I had a nice long chat with Min today via aim. I like talking to her, because we always share the same thoughts. She told me today that she was "glad that at least we were both on the same boat." I think that we must have complementary star signs or something. I will have to check up on that. She is one of my true friends. She hasn't failed me since tenth grade, when we first bonded over sharing a hellish science fair project. All of my other friends have failed me in a huge way at least once. Well, Kathleen would also go in the catagory of not failing me yet as well. I have a few good friends. No, let me correct that. The people that I call true friends are the best people in this whole damn world. I shall keep them around for a while.
I was talking to three people on aim tonight, and they all had to leave at the same time. Why do things always happen this way? Min went to read some of Pride and Prejudice for school. I can't blame her at all for wanting to get that book finished as soon as possible. Jason forgot to write his notes for his AP Psychology class, so he had to go too. I should have just overnight UPSed my psych notebook from last year. Instant notes! I never get to talk to him for very long. But when we do get to talk, it makes me happy and smiley and all of that other good stuff. Joe ditched me after that because he had bagel bites cooking downstairs. I can't say anything bad about that because I wouldn't want to eat burnt bagel bites either. So, everyone had good reasons for leaving, which eases the pain a little bit. *hehehe*
I don't know what I'm going to do tomorrow. There is supposedly a surprise birthday party for Micheal Micheal tomorrow. Yes, I typed his name twice on purpose. That's my pet name for him. He is one of the youngest friends in the bunch, and he's finally going to join the myraid of seventeen year olds. I have to call Kathleen and get the details of it all. I am not going to the party alone, 'cos I just don't like it. If I can help it, I almost never go anywhere alone, unless I really want to. So I shall call tomorrow. Now that I don't have to worry about soccer...I can have a life!
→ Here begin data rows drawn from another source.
-- pv_equiv track=rewrite | github.com/0HOON/Algorithm_Study | 프로그래머스/lv2/131127. 할인 행사/할인 행사.py | solution
-- ===== SOURCE A (Python) =====
-- def solution(want, number, discount):
--     answer = 0
--     memo = {w: n for w, n in zip(want, number)}
--     total = 0
--     for i, item in enumerate(discount):
--         if i > 9:
--             it = discount[i-10]
--             if memo.get(it) != None:
--                 memo[it] += 1
--                 if memo[it] > 0:
--                     total -= 1
--
--         if memo.get(item) != None:
--             memo[item] -= 1
--             if memo[item] >= 0:
--                 total += 1
--
--         if total == 10:
--             answer += 1
--
--
--     return answer
-- ===== SOURCE B (Python) =====
-- def solution(want, number, discount):
--     # Per-window recount: for each 10-day window, check every discounted item
--     # is wanted and its count in the window does not exceed the wanted count.
--     memo = dict(zip(want, number))
--     answer = 0
--     for i in range(len(discount) - 9):
--         window = discount[i:i+10]
--         if all(w in memo and window.count(w) <= memo[w] for w in window):
--             answer += 1
--     return answer
-- ===== Notes on version B (the rewrite author's own statement) =====
-- stated objective: simpler
-- what changed: Replaces A's incremental sliding-window bookkeeping (mutating a counts dict and a running 'total' as days enter/leave the window) with a direct per-window recount: for each start index, recount the 10-day slice and check every item is wanted with count <= wanted number.
import Mathlib
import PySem

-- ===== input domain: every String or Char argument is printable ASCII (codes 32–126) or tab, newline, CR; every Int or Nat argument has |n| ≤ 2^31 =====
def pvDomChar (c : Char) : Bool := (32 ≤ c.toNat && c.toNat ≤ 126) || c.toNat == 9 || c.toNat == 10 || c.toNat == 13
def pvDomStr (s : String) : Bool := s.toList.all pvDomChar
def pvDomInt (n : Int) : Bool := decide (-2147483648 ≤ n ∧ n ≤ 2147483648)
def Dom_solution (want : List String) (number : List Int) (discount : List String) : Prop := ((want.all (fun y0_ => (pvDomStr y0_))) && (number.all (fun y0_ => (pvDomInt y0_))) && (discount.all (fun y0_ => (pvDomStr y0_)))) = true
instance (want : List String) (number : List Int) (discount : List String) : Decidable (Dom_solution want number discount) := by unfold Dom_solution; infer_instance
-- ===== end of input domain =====

-- B replaces A's incremental sliding-window bookkeeping with a per-window recount of each 10-day slice (same results, plainer code).

-- ===== PORT A =====
-- 'memo[it] += 1; if memo[it] > 0: total -= 1' block of A's loop body (the day leaving the window)
def remCore (it : String) (mt : PySem.Dict String Int × Int) : PySem.Dict String Int × Int :=
  match mt.1.get? it with
  | none => mt
  | some v => (mt.1.insert it (v + 1), if v + 1 > 0 then mt.2 - 1 else mt.2)

-- 'if i > 9: it = discount[i-10]; if memo.get(it) != None: ...' part of A's loop body
def remA (discount : List String) (i : Int) (mt : PySem.Dict String Int × Int) : PySem.Dict String Int × Int :=
  if i > 9 then
    match PySem.List.pyGet? discount (i - 10) with
    | none => mt
    | some it => remCore it mt
  else mt

-- 'if memo.get(item) != None: memo[item] -= 1; if memo[item] >= 0: total += 1' (the day entering the window)
def addA (item : String) (mt : PySem.Dict String Int × Int) : PySem.Dict String Int × Int :=
  match mt.1.get? item with
  | none => mt
  | some v => (mt.1.insert item (v - 1), if v - 1 ≥ 0 then mt.2 + 1 else mt.2)

-- one iteration of A's 'for i, item in enumerate(discount)' body; state = (answer, memo, total)
def stepA (discount : List String) (st : Int × PySem.Dict String Int × Int) (p : Int × String) :
    Int × PySem.Dict String Int × Int :=
  let mt := addA p.2 (remA discount p.1 (st.2.1, st.2.2))
  (if mt.2 == 10 then st.1 + 1 else st.1, mt.1, mt.2)

def solution (want : List String) (number : List Int) (discount : List String) : Int :=
  let memo : PySem.Dict String Int :=
    (want.zip number).foldl (fun d p => d.insert p.1 p.2) PySem.Dict.empty
  ((PySem.List.enumerate discount 0).foldl (stepA discount) (0, memo, 0)).1

-- ===== PORT B =====
-- 'all(w in memo and window.count(w) <= memo[w] for w in window)'
def bpred (memo : PySem.Dict String Int) (window : List String) : Bool :=
  window.all (fun w =>
    match memo.get? w with
    | none => false
    | some m => decide ((PySem.List.count window w : Int) ≤ m))

def solution_alt (want : List String) (number : List Int) (discount : List String) : Int :=
  let memo : PySem.Dict String Int :=
    (want.zip number).foldl (fun d p => d.insert p.1 p.2) PySem.Dict.empty
  (PySem.List.pyRange 0 ((discount.length : Int) - 9) 1).foldl
    (fun answer i =>
      if bpred memo (PySem.List.slice discount (some i) (some (i + 10))) then answer + 1 else answer)
    0

-- ===== PRECONDITION & SPEC =====
def Spec_solution (want : List String) (number : List Int) (discount : List String) (out : Int) : Prop := out = solution_alt want number discount
instance (want : List String) (number : List Int) (discount : List String) (out : Int) : Decidable (Spec_solution want number discount out) := by unfold Spec_solution; infer_instance

-- ===== CLAIM (what is proved, stated in full; the proofs are below) =====
def Claim_equal_solution : Prop := ∀ (want : List String) (number : List Int) (discount : List String), Dom_solution want number discount → Spec_solution want number discount (solution want number discount)

-- ===== LEMMAS AND PROOFS =====
def winL (d : List String) (j : Nat) : List String := (d.take j).drop (j - 10)

def gKey (memo0 : PySem.Dict String Int) (l : List String) (k : String) : Int :=
  match memo0.get? k with
  | none => 0
  | some m => max 0 (min (l.count k : Int) m)

def Fval (memo0 : PySem.Dict String Int) (l : List String) : Int :=
  (memo0.keys.map (gKey memo0 l)).sum

lemma sum_map_update {f g : String → Int} {L : List String} (x : String) (hL : L.Nodup)
    (hfg : ∀ k, k ≠ x → f k = g k) :
    (L.map f).sum = (L.map g).sum + (if x ∈ L then f x - g x else 0) := by
  induction L with
  | nil => simp
  | cons a L ih =>
    rcases List.nodup_cons.mp hL with ⟨ha, hL'⟩
    by_cases hax : a = x
    · have hmap : L.map f = L.map g :=
        List.map_congr_left (fun k hk => hfg k (by rintro rfl; exact ha (hax ▸ hk)))
    
      subst hax
      simp [hmap]
      ring
    · rw [List.map_cons, List.map_cons, List.sum_cons, List.sum_cons, ih hL', hfg a hax]
      have hnx : ¬ x = a := fun h => hax h.symm
      by_cases hxL : x ∈ L
      · simp [List.mem_cons, hxL]; ring
      · simp [List.mem_cons, hxL, hnx]

lemma gKey_count_eq (memo0 : PySem.Dict String Int) {l l' : List String} {k : String}
    (h : l.count k = l'.count k) : gKey memo0 l k = gKey memo0 l' k := by
  unfold gKey; cases memo0.get? k <;> simp [h]

lemma Fval_update (memo0 : PySem.Dict String Int) (hnd : memo0.keys.Nodup)
    {l l' : List String} (x : String) (hc : ∀ k, k ≠ x → l'.count k = l.count k) :
    Fval memo0 l' = Fval memo0 l + (gKey memo0 l' x - gKey memo0 l x) := by
  unfold Fval
  rw [sum_map_update x hnd (fun k hk => gKey_count_eq memo0 (hc k hk))]
  by_cases hx : x ∈ memo0.keys
  · simp [hx]
  · have h0 : memo0.get? x = none := by
      rw [PySem.Dict.get?_eq_none_iff_not_mem_keys]; exact hx
    have hg : ∀ l'' : List String, gKey memo0 l'' x = 0 := fun l'' => by
      unfold gKey; rw [h0]
    rw [if_neg hx, hg, hg]; ring_nf

lemma Fval_append (memo0 : PySem.Dict String Int) (hnd : memo0.keys.Nodup)
    (l : List String) (x : String) :
    Fval memo0 (l ++ [x]) = Fval memo0 l + (gKey memo0 (l ++ [x]) x - gKey memo0 l x) :=
  Fval_update memo0 hnd x (fun k hk => by
    simp [List.count_append, Ne.symm hk])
I am back to writing cracky entries again. I'm sorry everyone. I have to write in my blog at least one more time tonight. I wanted to do some sewing tonight, and biology homework, but I didn't do either. Maybe I'll still read my Spanish book. The story is pretty cute. I don't really have to finish it, but I've just been reading it on the side because it will help me remember stuff more easily once school starts. Plus, I wanted to learn more idioms and other expressions, and the book is chock full of them, with explanations. I like being able to read in another language. It makes me feel special. This means I can sing in Spanish too! Yay!
I didn't find out until later today that Aaliyah had died. I saw it online, but I thought that it was a hoax or something. I felt so awful when I had learned that it was true. I loved a lot of her songs, and I thought she was an awesome dancer with a beautiful voice. We've lost her as well as the others on the plane, which sure was tragic. Well, I am not one that prays that much, but the families of everyone who went down in that plane shall be remembered in my prayers. I hate when people die...anyone. I don't know why. Well, It's late, and I should be getting to bed soon.